The World’s Largest Adventure Travel Company Just Earned B Corp Status

Intrepid Group has been 100 percent carbon neutral since 2010. Here’s why its new B Corp status matters, too.

The World’s Largest Adventure Travel Company Just Earned B Corp Status

An Intrepid Travel tour of Machu Picchu

Courtesy of Intrepid Group

Intrepid Group, the world’s largest adventure travel company, just announced that it’s earned B Corp status after a three-year-long accreditation process. It joins the likes of other socially and environmentally responsible companies, such as Patagonia and Ben & Jerry’s.

Intrepid Group, which consists of four tour operator brands including Intrepid Travel, has been 100 percent carbon neutral since 2010. The B Corporation certification is one more step in proving that it’s “committed to being a business that benefits people and the planet,” said James Thornton, Intrepid Group CEO, in a statement.

Wadi Rum is truly otherworldly. Is Jordan on your bucket list? #BeIntrepid A post shared by Intrepid Travel (@intrepidtravel) on Jul 27, 2018 at 3:13pm PDT

To earn B Corp status, a company must “meet the highest standards of verified social and environmental performance, public transparency, and legal accountability to balance profit and purpose,” according to the B Corp website. The extensive accreditation process legally requires each business to consider the impact its decisions have on the environment, its workers, community, customers, and suppliers.

Intrepid, which was founded in 1989 and currently offers small group trips to more than 120 countries, recently hired Leigh Barnes as its first chief purpose officer to figure out how to reduce the company’s carbon footprint beyond purchasing carbon offsets, for starters.
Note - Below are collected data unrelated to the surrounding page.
-- pv_equiv track=rewrite | github.com/harris-boyce/movie-recs | python-ml/src/data_prep.py | _count_feature_categories
-- ===== SOURCE A (Python) =====
-- from typing import Any, Dict, List, Optional, Tuple
--
-- def _count_feature_categories(feature_names: List[str]) -> Dict[str, int]:
--     """Count features by category."""
--     categories = {
--         "text": len([n for n in feature_names if n.startswith("text_")]),
--         "genre": len([n for n in feature_names if n.startswith("genre_")]),
--         "temporal": len([n for n in feature_names if n.startswith("decade_")]),
--         "runtime": len([n for n in feature_names if n.startswith("runtime_")]),
--         "rating": len([n for n in feature_names if n.startswith("rating_")]),
--         "cast_crew": len(
--             [n for n in feature_names if n.startswith(("cast_", "crew_"))]
--         ),
--     }
--
--     return categories
-- ===== SOURCE B (Python) =====
-- def _count_feature_categories(feature_names):
--     """Count features by category in a single pass over the names."""
--     text = genre = temporal = runtime = rating = cast_crew = 0
--     for n in feature_names:
--         if n.startswith("text_"):
--             text += 1
--         elif n.startswith("genre_"):
--             genre += 1
--         elif n.startswith("decade_"):
--             temporal += 1
--         elif n.startswith("runtime_"):
--             runtime += 1
--         elif n.startswith("rating_"):
--             rating += 1
--         elif n.startswith("cast_") or n.startswith("crew_"):
--             cast_crew += 1
--     return {
--         "text": text,
--         "genre": genre,
--         "temporal": temporal,
--         "runtime": runtime,
--         "rating": rating,
--         "cast_crew": cast_crew,
--     }
-- ===== Notes on version B (the rewrite author's own statement) =====
-- stated objective: alternative
-- what changed: Replaces six separate filter scans over feature_names (one per category) with a single pass that dispatches each name to one of six counters via a prefix if/elif chain.
import Mathlib
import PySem

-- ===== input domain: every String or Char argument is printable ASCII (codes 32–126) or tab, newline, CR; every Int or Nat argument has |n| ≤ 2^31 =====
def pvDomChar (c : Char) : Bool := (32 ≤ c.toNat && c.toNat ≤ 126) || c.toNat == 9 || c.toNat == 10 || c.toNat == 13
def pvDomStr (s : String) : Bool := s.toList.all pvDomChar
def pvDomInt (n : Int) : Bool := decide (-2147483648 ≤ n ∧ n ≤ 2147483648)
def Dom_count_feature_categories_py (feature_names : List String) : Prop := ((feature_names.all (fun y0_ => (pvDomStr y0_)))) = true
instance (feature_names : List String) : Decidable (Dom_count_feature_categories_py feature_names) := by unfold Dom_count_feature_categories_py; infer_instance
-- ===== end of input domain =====

-- B replaces A's six filter scans by one pass with six counters and a prefix elif dispatch (alternative decomposition).

-- ===== PORT A =====
-- dict literal with six distinct keys, each value the length of a filter scan
def count_feature_categories_py (feature_names : List String) : List (String × Int) :=
  [ ("text", ((feature_names.filter (fun n => PySem.Str.startswith n "text_")).length : Int)),
    ("genre", ((feature_names.filter (fun n => PySem.Str.startswith n "genre_")).length : Int)),
    ("temporal", ((feature_names.filter (fun n => PySem.Str.startswith n "decade_")).length : Int)),
    ("runtime", ((feature_names.filter (fun n => PySem.Str.startswith n "runtime_")).length : Int)),
    ("rating", ((feature_names.filter (fun n => PySem.Str.startswith n "rating_")).length : Int)),
    ("cast_crew", ((feature_names.filter (fun n => PySem.Str.startswith n "cast_" || PySem.Str.startswith n "crew_")).length : Int)) ]

-- ===== PORT B =====
-- the if/elif dispatch of Source B's loop body, over the six-counter state
def cfcStep (st : Int × Int × Int × Int × Int × Int) (n : String) : Int × Int × Int × Int × Int × Int :=
  let (t, g, d, r, ra, cc) := st
  if PySem.Str.startswith n "text_" then (t + 1, g, d, r, ra, cc)
  else if PySem.Str.startswith n "genre_" then (t, g + 1, d, r, ra, cc)
  else if PySem.Str.startswith n "decade_" then (t, g, d + 1, r, ra, cc)
  else if PySem.Str.startswith n "runtime_" then (t, g, d, r + 1, ra, cc)
  else if PySem.Str.startswith n "rating_" then (t, g, d, r, ra + 1, cc)
  else if PySem.Str.startswith n "cast_" || PySem.Str.startswith n "crew_" then (t, g, d, r, ra, cc + 1)
  else (t, g, d, r, ra, cc)

def count_feature_categories_py_alt (feature_names : List String) : List (String × Int) :=
  let (t, g, d, r, ra, cc) := feature_names.foldl cfcStep (0, 0, 0, 0, 0, 0)
  [("text", t), ("genre", g), ("temporal", d), ("runtime", r), ("rating", ra), ("cast_crew", cc)]

-- ===== PRECONDITION & SPEC =====
def Spec_count_feature_categories_py (feature_names : List String) (out : List (String × Int)) : Prop := out = count_feature_categories_py_alt feature_names
instance (feature_names : List String) (out : List (String × Int)) : Decidable (Spec_count_feature_categories_py feature_names out) := by unfold Spec_count_feature_categories_py; infer_instance

-- ===== CLAIM (what is proved, stated in full; the proofs are below) =====
def Claim_equal_count_feature_categories_py : Prop := ∀ (feature_names : List String), Dom_count_feature_categories_py feature_names → Spec_count_feature_categories_py feature_names (count_feature_categories_py feature_names)

-- ===== LEMMAS AND PROOFS =====

-- no two of the seven category prefixes are prefixes of one another, so the elif
-- guards are mutually exclusive on any name
theorem sw_excl (n p q : String)
    (hnpq : ¬ p.toList <+: q.toList) (hnqp : ¬ q.toList <+: p.toList)
    (hq : PySem.Str.startswith n q = true) : PySem.Str.startswith n p = false := by
  rw [PySem.Str.startswith_eq] at *
  rw [PySem.Chars.startswith_iff] at hq
  rw [← Bool.not_eq_true, PySem.Chars.startswith_iff]
  intro hp
  rcases List.prefix_or_prefix_of_prefix hp hq with h | h
  · exact hnpq h
  · exact hnqp h

-- the elif dispatch adds exactly the 0/1 indicator of each (mutually exclusive) category test
theorem cfcStep_eq (st : Int × Int × Int × Int × Int × Int) (n : String) :
    cfcStep st n =
      (st.1 + (if PySem.Str.startswith n "text_" then (1 : Int) else 0),
       st.2.1 + (if PySem.Str.startswith n "genre_" then (1 : Int) else 0),
       st.2.2.1 + (if PySem.Str.startswith n "decade_" then (1 : Int) else 0),
       st.2.2.2.1 + (if PySem.Str.startswith n "runtime_" then (1 : Int) else 0),
       st.2.2.2.2.1 + (if PySem.Str.startswith n "rating_" then (1 : Int) else 0),
       st.2.2.2.2.2 + (if PySem.Str.startswith n "cast_" || PySem.Str.startswith n "crew_" then (1 : Int) else 0)) := by
  obtain ⟨t, g, d, r, ra, cc⟩ := st
  by_cases h1 : PySem.Str.startswith n "text_" = true
  · simp only [cfcStep, h1, sw_excl n "genre_" "text_" (by decide) (by decide) h1,
      sw_excl n "decade_" "text_" (by decide) (by decide) h1,
      sw_excl n "runtime_" "text_" (by decide) (by decide) h1,
      sw_excl n "rating_" "text_" (by decide) (by decide) h1,
      sw_excl n "cast_" "text_" (by decide) (by decide) h1,
      sw_excl n "crew_" "text_" (by decide) (by decide) h1,
      Bool.or_self, if_true, if_false, Bool.false_eq_true, add_zero]
  by_cases h2 : PySem.Str.startswith n "genre_" = true
  · simp only [cfcStep, h1, h2,
      sw_excl n "decade_" "genre_" (by decide) (by decide) h2,
      sw_excl n "runtime_" "genre_" (by decide) (by decide) h2,
      sw_excl n "rating_" "genre_" (by decide) (by decide) h2,
      sw_excl n "cast_" "genre_" (by decide) (by decide) h2,
      sw_excl n "crew_" "genre_" (by decide) (by decide) h2,
      Bool.or_self, if_true, if_false, Bool.false_eq_true, add_zero]
  by_cases h3 : PySem.Str.startswith n "decade_" = true
  · simp only [cfcStep, h1, h2, h3,
      sw_excl n "runtime_" "decade_" (by decide) (by decide) h3,
      sw_excl n "rating_" "decade_" (by decide) (by decide) h3,
      sw_excl n "cast_" "decade_" (by decide) (by decide) h3,
      sw_excl n "crew_" "decade_" (by decide) (by decide) h3,
      Bool.or_self, if_true, if_false, Bool.false_eq_true, add_zero]
  by_cases h4 : PySem.Str.startswith n "runtime_" = true
  · simp only [cfcStep, h1, h2, h3, h4,
      sw_excl n "rating_" "runtime_" (by decide) (by decide) h4,
      sw_excl n "cast_" "runtime_" (by decide) (by decide) h4,
      sw_excl n "crew_" "runtime_" (by decide) (by decide) h4,
      Bool.or_self, if_true, if_false, Bool.false_eq_true, add_zero]
  by_cases h5 : PySem.Str.startswith n "rating_" = true
  · simp only [cfcStep, h1, h2, h3,
      h4, h5,
      sw_excl n "cast_" "rating_" (by decide) (by decide) h5,
      sw_excl n "crew_" "rating_" (by decide) (by decide) h5,
      Bool.or_self, if_true, if_false, Bool.false_eq_true, add_zero]
  by_cases h6 : (PySem.Str.startswith n "cast_" || PySem.Str.startswith n "crew_") = true
  · simp only [cfcStep, h1, h2, h3,
      h4, h5, h6, if_true, if_false, Bool.false_eq_true, add_zero]
  · simp only [cfcStep, h1, h2, h3,
      h4, h5, h6, if_false, Bool.false_eq_true, add_zero]

theorem cfc_invariant (l : List String) (st : Int × Int × Int × Int × Int × Int) :
    l.foldl cfcStep st =
      (st.1 + (l.countP (fun n => PySem.Str.startswith n "text_") : Int),
       st.2.1 + (l.countP (fun n => PySem.Str.startswith n "genre_") : Int),
       st.2.2.1 + (l.countP (fun n => PySem.Str.startswith n "decade_") : Int),
       st.2.2.2.1 + (l.countP (fun n => PySem.Str.startswith n "runtime_") : Int),
       st.2.2.2.2.1 + (l.countP (fun n => PySem.Str.startswith n "rating_") : Int),
       st.2.2.2.2.2 + (l.countP (fun n => PySem.Str.startswith n "cast_" || PySem.Str.startswith n "crew_") : Int)) := by
  induction l generalizing st with
  | nil => simp
  | cons n l ih =>
    rw [List.foldl_cons, ih, cfcStep_eq]
    simp only [List.countP_cons, Prod.mk.injEq]
    push_cast
    refine ⟨by ring, by ring, by ring, by ring, by ring, by ring⟩

-- ===== VERDICT (by name: the statement is the Claim_ definition above) =====
theorem count_feature_categories_py_spec : Claim_equal_count_feature_categories_py := by
  intro fn _
  unfold Spec_count_feature_categories_py count_feature_categories_py count_feature_categories_py_alt
  rw [cfc_invariant]
  simp [List.countP_eq_length_filter]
“We want to be a leader from an environmental standpoint,” Barnes told Fast Company. “It makes sense from a business perspective, too, because if there’s no environment, there’s no travel industry.”

Intrepid banned elephant rides from its itineraries years ago after animal rights activists raised concerns about the practice. Now the company is also attempting to fight the effects of overtourism with new itineraries to less-visited places and by scheduling trips to popular destinations in the off-season.

Intrepid also needed to make some major internal changes to qualify for B Corp status, including providing paternity and maternity pay to its employees who become parents and releasing an annual transparency report. It has also committed to making its senior leadership team 50/50 men and women, as well as making it a goal to double the number of female tour leaders by 2020.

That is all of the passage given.